┌────────

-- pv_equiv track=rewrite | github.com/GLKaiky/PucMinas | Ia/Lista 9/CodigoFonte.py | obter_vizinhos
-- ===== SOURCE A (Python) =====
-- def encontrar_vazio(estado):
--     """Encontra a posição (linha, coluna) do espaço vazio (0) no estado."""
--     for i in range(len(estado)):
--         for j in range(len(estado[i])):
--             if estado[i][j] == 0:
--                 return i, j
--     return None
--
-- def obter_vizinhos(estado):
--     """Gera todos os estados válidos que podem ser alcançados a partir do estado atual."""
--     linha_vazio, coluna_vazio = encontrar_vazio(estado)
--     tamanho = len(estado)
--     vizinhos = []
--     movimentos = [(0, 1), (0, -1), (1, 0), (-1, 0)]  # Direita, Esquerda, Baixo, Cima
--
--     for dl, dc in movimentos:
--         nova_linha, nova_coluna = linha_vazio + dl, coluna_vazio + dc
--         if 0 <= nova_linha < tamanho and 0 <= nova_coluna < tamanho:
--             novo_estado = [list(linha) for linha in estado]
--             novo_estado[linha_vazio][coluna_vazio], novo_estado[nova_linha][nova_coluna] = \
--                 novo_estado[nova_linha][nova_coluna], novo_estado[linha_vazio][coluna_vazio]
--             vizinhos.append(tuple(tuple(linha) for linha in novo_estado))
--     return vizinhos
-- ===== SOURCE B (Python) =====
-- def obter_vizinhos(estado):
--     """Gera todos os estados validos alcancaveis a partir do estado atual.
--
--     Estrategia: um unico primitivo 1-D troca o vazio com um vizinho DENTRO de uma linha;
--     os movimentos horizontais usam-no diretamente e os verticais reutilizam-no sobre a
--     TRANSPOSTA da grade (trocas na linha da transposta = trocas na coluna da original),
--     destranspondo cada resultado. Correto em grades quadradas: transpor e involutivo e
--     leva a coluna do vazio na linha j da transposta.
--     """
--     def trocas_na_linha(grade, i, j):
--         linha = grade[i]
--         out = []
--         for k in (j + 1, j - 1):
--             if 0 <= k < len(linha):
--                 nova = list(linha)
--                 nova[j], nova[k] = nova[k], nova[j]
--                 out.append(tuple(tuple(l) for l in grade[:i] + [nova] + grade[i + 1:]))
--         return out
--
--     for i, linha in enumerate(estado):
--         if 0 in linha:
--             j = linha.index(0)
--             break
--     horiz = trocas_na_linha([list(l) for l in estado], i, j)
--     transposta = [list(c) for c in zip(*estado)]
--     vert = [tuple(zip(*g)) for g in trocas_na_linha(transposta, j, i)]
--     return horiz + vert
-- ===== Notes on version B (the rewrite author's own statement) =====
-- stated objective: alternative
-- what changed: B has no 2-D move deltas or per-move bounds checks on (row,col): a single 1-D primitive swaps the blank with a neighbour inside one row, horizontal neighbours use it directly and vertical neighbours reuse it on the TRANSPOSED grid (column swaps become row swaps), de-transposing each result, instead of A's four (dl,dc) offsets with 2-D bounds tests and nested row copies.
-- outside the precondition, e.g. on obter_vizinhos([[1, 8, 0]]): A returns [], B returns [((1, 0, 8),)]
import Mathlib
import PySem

└────────

● To do: Nothing is to be left out; every record above must be repeated exactly.

● Answer section:
-- pv_equiv track=rewrite | github.com/GLKaiky/PucMinas | Ia/Lista 9/CodigoFonte.py | obter_vizinhos
-- ===== SOURCE A (Python) =====
-- def encontrar_vazio(estado):
--     """Encontra a posição (linha, coluna) do espaço vazio (0) no estado."""
--     for i in range(len(estado)):
--         for j in range(len(estado[i])):
--             if estado[i][j] == 0:
--                 return i, j
--     return None
--
-- def obter_vizinhos(estado):
--     """Gera todos os estados válidos que podem ser alcançados a partir do estado atual."""
--     linha_vazio, coluna_vazio = encontrar_vazio(estado)
--     tamanho = len(estado)
--     vizinhos = []
--     movimentos = [(0, 1), (0, -1), (1, 0), (-1, 0)]  # Direita, Esquerda, Baixo, Cima
--
--     for dl, dc in movimentos:
--         nova_linha, nova_coluna = linha_vazio + dl, coluna_vazio + dc
--         if 0 <= nova_linha < tamanho and 0 <= nova_coluna < tamanho:
--             novo_estado = [list(linha) for linha in estado]
--             novo_estado[linha_vazio][coluna_vazio], novo_estado[nova_linha][nova_coluna] = \
--                 novo_estado[nova_linha][nova_coluna], novo_estado[linha_vazio][coluna_vazio]
--             vizinhos.append(tuple(tuple(linha) for linha in novo_estado))
--     return vizinhos
-- ===== SOURCE B (Python) =====
-- def obter_vizinhos(estado):
--     """Gera todos os estados validos alcancaveis a partir do estado atual.
--
--     Estrategia: um unico primitivo 1-D troca o vazio com um vizinho DENTRO de uma linha;
--     os movimentos horizontais usam-no diretamente e os verticais reutilizam-no sobre a
--     TRANSPOSTA da grade (trocas na linha da transposta = trocas na coluna da original),
--     destranspondo cada resultado. Correto em grades quadradas: transpor e involutivo e
--     leva a coluna do vazio na linha j da transposta.
--     """
--     def trocas_na_linha(grade, i, j):
--         linha = grade[i]
--         out = []
--         for k in (j + 1, j - 1):
--             if 0 <= k < len(linha):
--                 nova = list(linha)
--                 nova[j], nova[k] = nova[k], nova[j]
--                 out.append(tuple(tuple(l) for l in grade[:i] + [nova] + grade[i + 1:]))
--         return out
--
--     for i, linha in enumerate(estado):
--         if 0 in linha:
--             j = linha.index(0)
--             break
--     horiz = trocas_na_linha([list(l) for l in estado], i, j)
--     transposta = [list(c) for c in zip(*estado)]
--     vert = [tuple(zip(*g)) for g in trocas_na_linha(transposta, j, i)]
--     return horiz + vert
-- ===== Notes on version B (the rewrite author's own statement) =====
-- stated objective: alternative
-- what changed: B has no 2-D move deltas or per-move bounds checks on (row,col): a single 1-D primitive swaps the blank with a neighbour inside one row, horizontal neighbours use it directly and vertical neighbours reuse it on the TRANSPOSED grid (column swaps become row swaps), de-transposing each result, instead of A's four (dl,dc) offsets with 2-D bounds tests and nested row copies.
-- outside the precondition, e.g. on obter_vizinhos([[1, 8, 0]]): A returns [], B returns [((1, 0, 8),)]
import Mathlib
import PySem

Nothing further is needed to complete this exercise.